* [Task prompt]: Lines with "cleaned": please show every one of them from the listing below.

+ + +

-- pv_equiv track=rewrite | github.com/JakeyKakey/jak30_mmp | bin/tax/TaxTree.py | fixLineage
-- ===== SOURCE A (Python) =====
-- def fixLineage(taxonomy_list):
--
--     # So, this is doing a lot of obtuse looking direct array operations, but there's a reason for that.
--     #
--     # The list holds lists of two so taxonomy_list[0] will contain another list with
--     # ["Candidatus Iainarchaeum andersonii","Name"], which should make some of what is happening more obvious.
--     #
--     # A ranked lineage may look like this:
--     # Candidatus Iainarchaeum andersonii|	|Candidatus Iainarchaeum|	|	|	|Candidatus Diapherotrites|	|Archaea|
--     #
--     # This corresponds to Name|Species|Genus|Family|Order|Class|Phylum|Kingdom|Superkingdom
--     # Species is empty which means Candidatus needs to be moved up there as it *is* the species.
--     # This is so you can still have subspecies like Homo Neanderthalis > Homo Sapien, without a specific sub-species rank.
--     #
--     # There's data missing in Family, Order, Class, Kingdom which means this lineage just doesn't belong to a specific
--     # subset and these need to be removed from the chain.
--
--     name = taxonomy_list[0] # take out the Name
--     remaining_lineage = taxonomy_list[1:9] # keep Species to Superkingdom here.
--
--     last_empty = []
--     to_remove = []
--
--     # Moving up name.
--     for item in remaining_lineage:
--         if item[1] == ' ':
--             last_empty = item
--             to_remove.append(item)
--         else:
--             break
--
--     # Removing all the gaps
--     for item in remaining_lineage:
--         if item[1] == ' ':
--             to_remove.append(item)
--     remaining_lineage = [x for x in remaining_lineage if x not in to_remove]
--
--     #Associate the name with the last empty rank, and put that rank and name back onto the lineage.
--
--     if len(last_empty) == 0:                # Strangely enough if not last_empty doesn't work, but this just puts
--         remaining_lineage.insert(0, name)   # the name back at the beginning if there was nothing to move up
--     else:
--         last_empty[1] = name[1]
--         remaining_lineage.insert(0, last_empty)
--         remaining_lineage.insert(0, name)
--
--     return remaining_lineage
-- ===== SOURCE B (Python) =====
-- def fixLineage(taxonomy_list):
--     # Single recursive pass over the lineage: one traversal simultaneously finds the
--     # last leading-empty rank and builds the cleaned tail back-to-front.
--     def go(items, leading):
--         # returns (last leading-empty sublist or None, cleaned remainder)
--         if not items:
--             return None, []
--         head = items[0]
--         if head[1] == ' ':
--             le, kept = go(items[1:], leading)
--             if leading and le is None:
--                 le = head
--             return (le if leading else None), kept
--         else:
--             _, kept = go(items[1:], False)
--             return None, [head] + kept
--
--     name = taxonomy_list[0]
--     last_empty, kept = go(taxonomy_list[1:9], True)
--     if last_empty is None:
--         return [name] + kept
--     last_empty[1] = name[1]
--     return [name, last_empty] + kept
-- ===== Notes on version B (the rewrite author's own statement) =====
-- stated objective: alternative
-- what changed: Replaces A's three staged passes (leading-run loop, a second full scan building a to_remove list, and an O(n^2) membership filter plus front inserts) with a single recursive traversal that builds the cleaned tail back-to-front while simultaneously determining the last leading-empty rank via a leading flag threaded through the recursion.
import Mathlib
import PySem

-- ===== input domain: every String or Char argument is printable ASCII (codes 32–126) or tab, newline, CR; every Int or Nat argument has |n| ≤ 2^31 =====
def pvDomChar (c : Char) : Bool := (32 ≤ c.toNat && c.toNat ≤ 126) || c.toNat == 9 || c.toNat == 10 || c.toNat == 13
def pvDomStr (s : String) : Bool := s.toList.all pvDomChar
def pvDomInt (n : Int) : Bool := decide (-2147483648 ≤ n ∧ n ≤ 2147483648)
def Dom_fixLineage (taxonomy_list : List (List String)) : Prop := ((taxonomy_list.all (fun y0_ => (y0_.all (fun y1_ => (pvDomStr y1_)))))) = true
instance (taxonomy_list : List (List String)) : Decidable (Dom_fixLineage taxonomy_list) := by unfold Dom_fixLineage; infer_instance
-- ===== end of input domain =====

-- B replaces A's three staged passes (leading-run loop, to_remove list, membership filter + inserts)
-- with one recursive traversal that builds the cleaned tail back-to-front while finding the last
-- leading-empty rank; equivalence is about the return value (both Pythons perform the same in-place
-- mutation of that one sublist).

-- ===== PORT A =====
-- first loop of A: walks the leading run of items with item[1] == ' ',
-- carrying (last_empty, to_remove)
def fixLineageLoop1 : List (List String) → List String → List (List String) → List String × List (List String)
  | [], le, tr => (le, tr)
  | item :: xs, le, tr =>
    if PySem.List.pyGetD item 1 "" == " " then
      fixLineageLoop1 xs item (tr ++ [item])
    else (le, tr)

def fixLineage (taxonomy_list : List (List String)) : List (List String) :=
  match taxonomy_list with
  | [] => []   -- unreached under Pre_ (Python raises IndexError)
  | name :: rest =>
    let remaining := rest.take 8
    let p := fixLineageLoop1 remaining [] []
    let last_empty := p.1
    -- second loop: append every empty-rank item to to_remove
    let to_remove := remaining.foldl
      (fun tr item => if PySem.List.pyGetD item 1 "" == " " then tr ++ [item] else tr) p.2
    -- membership-based filter
    let remaining2 := remaining.filter (fun x => !(to_remove.contains x))
    if last_empty.length = 0 then
      name :: remaining2
    else
      name :: (last_empty.set 1 (PySem.List.pyGetD name 1 "")) :: remaining2

-- ===== PORT B =====
-- B's recursive helper go(items, leading): one pass, returns
-- (last leading-empty sublist or None, cleaned remainder built back-to-front)
def fixLineageGo : List (List String) → Bool → Option (List String) × List (List String)
  | [], _ => (none, [])
  | head :: t, leading =>
    if PySem.List.pyGetD head 1 "" == " " then
      let p := fixLineageGo t leading
      let le := if leading && p.1.isNone then some head else p.1
      (if leading then le else none, p.2)
    else
      let p := fixLineageGo t false
      (none, head :: p.2)

def fixLineage_alt (taxonomy_list : List (List String)) : List (List String) :=
  match taxonomy_list with
  | [] => []   -- unreached under Pre_
  | name :: rest =>
    let p := fixLineageGo (rest.take 8) true
    match p.1 with
    | none => name :: p.2
    | some last_empty => name :: (last_empty.set 1 (PySem.List.pyGetD name 1 "")) :: p.2

-- ===== PRECONDITION & SPEC =====
-- Pre_ excludes exactly the inputs where Python A raises IndexError: an empty list
-- (taxonomy_list[0]), a rank item of length < 2 in taxonomy_list[1:9] (item[1]),
-- and a name of length < 2 when the first rank is empty (name[1] is then read).
def Pre_fixLineage (taxonomy_list : List (List String)) : Prop :=
  taxonomy_list ≠ [] ∧
  (∀ x ∈ (taxonomy_list.drop 1).take 8, 2 ≤ x.length) ∧
  ((((taxonomy_list.drop 1).take 8).headD []).getD 1 "" = " " → 2 ≤ (taxonomy_list.headD []).length)
instance (taxonomy_list : List (List String)) : Decidable (Pre_fixLineage taxonomy_list) := by
  unfold Pre_fixLineage; infer_instance

def pvWitness_fixLineage : List (List String) :=
  [["Candidatus Iainarchaeum andersonii", "Name"],
   ["", " "], ["Candidatus Iainarchaeum", "Genus"], ["", " "], ["Archaea", "Superkingdom"]]

def Spec_fixLineage (taxonomy_list : List (List String)) (out : List (List String)) : Prop := out = fixLineage_alt taxonomy_list
instance (taxonomy_list : List (List String)) (out : List (List String)) : Decidable (Spec_fixLineage taxonomy_list out) := by unfold Spec_fixLineage; infer_instance

-- ===== CLAIM (what is proved, stated in full; the proofs are below) =====
def Claim_equal_fixLineage : Prop := ∀ (taxonomy_list : List (List String)), Dom_fixLineage taxonomy_list → Pre_fixLineage taxonomy_list → Spec_fixLineage taxonomy_list (fixLineage taxonomy_list)

-- ===== LEMMAS AND PROOFS =====

-- characterisation of A's first loop via takeWhile
theorem fixLineageLoop1_eq (l : List (List String)) :
    ∀ le tr, fixLineageLoop1 l le tr =
      ((l.takeWhile (fun x => PySem.List.pyGetD x 1 "" == " ")).getLastD le,
       tr ++ l.takeWhile (fun x => PySem.List.pyGetD x 1 "" == " ")) := by
  induction l with
  | nil => intro le tr; simp [fixLineageLoop1]
  | cons x xs ih =>
    intro le tr
    by_cases h : (PySem.List.pyGetD x 1 "" == " ") = true
    · simp [fixLineageLoop1, h, ih, List.getLast?_cons,
        List.getLastD_eq_getLast?]
    · have h' : (PySem.List.pyGetD x 1 "" == " ") = false := by simpa using h
      simp [fixLineageLoop1, h', List.takeWhile_cons_of_neg]

-- the membership-based filter equals the plain predicate filter
theorem filter_not_contains_eq (p : List String → Bool) (l tw : List (List String))
    (htw : ∀ x ∈ tw, p x = true) :
    l.filter (fun x => !((tw ++ l.filter p).contains x))
      = l.filter (fun x => !(p x)) := by
  apply List.filter_congr
  intro x hx
  by_cases h : p x = true
  · have : x ∈ tw ++ l.filter p := by
      simp [List.mem_filter, hx, h]
    simp [this, h]
  · have : x ∉ tw ++ l.filter p := by
      intro hmem
      rcases List.mem_append.mp hmem with hmem | hmem
      · exact h (htw x hmem)
      · exact h (List.mem_filter.mp hmem).2
    simp [this, h]

-- B's pass with leading = false: drops empties, keeps the rest, never reports a last empty
theorem fixLineageGo_false (l : List (List String)) :
    fixLineageGo l false = (none, l.filter (fun x => !(PySem.List.pyGetD x 1 "" == " "))) := by
  induction l with
  | nil => rfl
  | cons x xs ih =>
    by_cases h : (PySem.List.pyGetD x 1 "" == " ") = true
    · simp [fixLineageGo, h, ih]
    · have h' : (PySem.List.pyGetD x 1 "" == " ") = false := by simpa using h
      simp [fixLineageGo, h', ih]

-- B's pass with leading = true: last leading empty = last of the takeWhile run, tail filtered
theorem fixLineageGo_true (l : List (List String)) :
    fixLineageGo l true =
      ((l.takeWhile (fun x => PySem.List.pyGetD x 1 "" == " ")).getLast?,
       l.filter (fun x => !(PySem.List.pyGetD x 1 "" == " "))) := by
  induction l with
  | nil => rfl
  | cons x xs ih =>
    by_cases h : (PySem.List.pyGetD x 1 "" == " ") = true
    · simp only [fixLineageGo, h, if_pos, ih]
      have : (List.takeWhile (fun x => PySem.List.pyGetD x 1 "" == " ") (x :: xs))
          = x :: List.takeWhile (fun x => PySem.List.pyGetD x 1 "" == " ") xs := by
        simp [List.takeWhile_cons_of_pos, h]
      rw [this]
      cases htw : (List.takeWhile (fun x => PySem.List.pyGetD x 1 "" == " ") xs).getLast? with
      | none =>
        have : List.takeWhile (fun x => PySem.List.pyGetD x 1 "" == " ") xs = [] :=
          List.getLast?_eq_none_iff.mp htw
        simp [this, h]
      | some y =>
        have hne : List.takeWhile (fun x => PySem.List.pyGetD x 1 "" == " ") xs ≠ [] := by
          intro hc; rw [hc] at htw; simp at htw
        simp [List.getLast?_cons, htw, h]
    · have h' : (PySem.List.pyGetD x 1 "" == " ") = false := by simpa using h
      simp [fixLineageGo, h', fixLineageGo_false, List.takeWhile_cons_of_neg]

-- an element of the run has " " at index 1, so it is nonempty
theorem run_elem_len (x : List String) (h : (PySem.List.pyGetD x 1 "" == " ") = true) :
    x.length ≠ 0 := by
  intro hlen
  rw [List.length_eq_zero_iff] at hlen
  subst hlen
  simp [PySem.List.pyGetD, PySem.List.pyGet?, PySem.List.pyIdx?] at h

-- ===== VERDICT (by name: the statement is the Claim_ definition above) =====
theorem fixLineage_spec : Claim_equal_fixLineage := by
  intro l _ _
  unfold Spec_fixLineage
  match l with
  | [] => rfl
  | name :: rest =>
    simp only [fixLineage, fixLineage_alt]
    rw [fixLineageLoop1_eq]
    simp only [PySem.List.foldl_append_if_eq_filter, List.nil_append]
    rw [filter_not_contains_eq (fun x => PySem.List.pyGetD x 1 "" == " ") (rest.take 8)
          (List.takeWhile (fun x => PySem.List.pyGetD x 1 "" == " ") (rest.take 8))
          (fun x hx => List.mem_takeWhile_imp (p := fun x => PySem.List.pyGetD x 1 "" == " ") hx),
        fixLineageGo_true]
    cases htw : (List.takeWhile (fun x => PySem.List.pyGetD x 1 "" == " ") (rest.take 8)).getLast? with
    | none =>
      have hnil : List.takeWhile (fun x => PySem.List.pyGetD x 1 "" == " ") (rest.take 8) = [] :=
        List.getLast?_eq_none_iff.mp htw
      simp [hnil]
    | some x =>
      have hne : List.takeWhile (fun x => PySem.List.pyGetD x 1 "" == " ") (rest.take 8) ≠ [] := by
        intro hc; rw [hc] at htw; simp at htw
      have hmem : x ∈ List.takeWhile (fun x => PySem.List.pyGetD x 1 "" == " ") (rest.take 8) :=
        List.mem_of_getLast? htw
      have hxlen : x.length ≠ 0 :=
        run_elem_len x (List.mem_takeWhile_imp (p := fun x => PySem.List.pyGetD x 1 "" == " ") hmem)
      have hx : x ≠ [] := by
        intro hc; exact hxlen (by simp [hc])
      simp [htw, hx]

+ + +

* [Written response]:
--     # last leading-empty rank and builds the cleaned tail back-to-front.
--         # returns (last leading-empty sublist or None, cleaned remainder)
-- what changed: Replaces A's three staged passes (leading-run loop, a second full scan building a to_remove list, and an O(n^2) membership filter plus front inserts) with a single recursive traversal that builds the cleaned tail back-to-front while simultaneously determining the last leading-empty rank via a leading flag threaded through the recursion.
-- with one recursive traversal that builds the cleaned tail back-to-front while finding the last
-- (last leading-empty sublist or None, cleaned remainder built back-to-front)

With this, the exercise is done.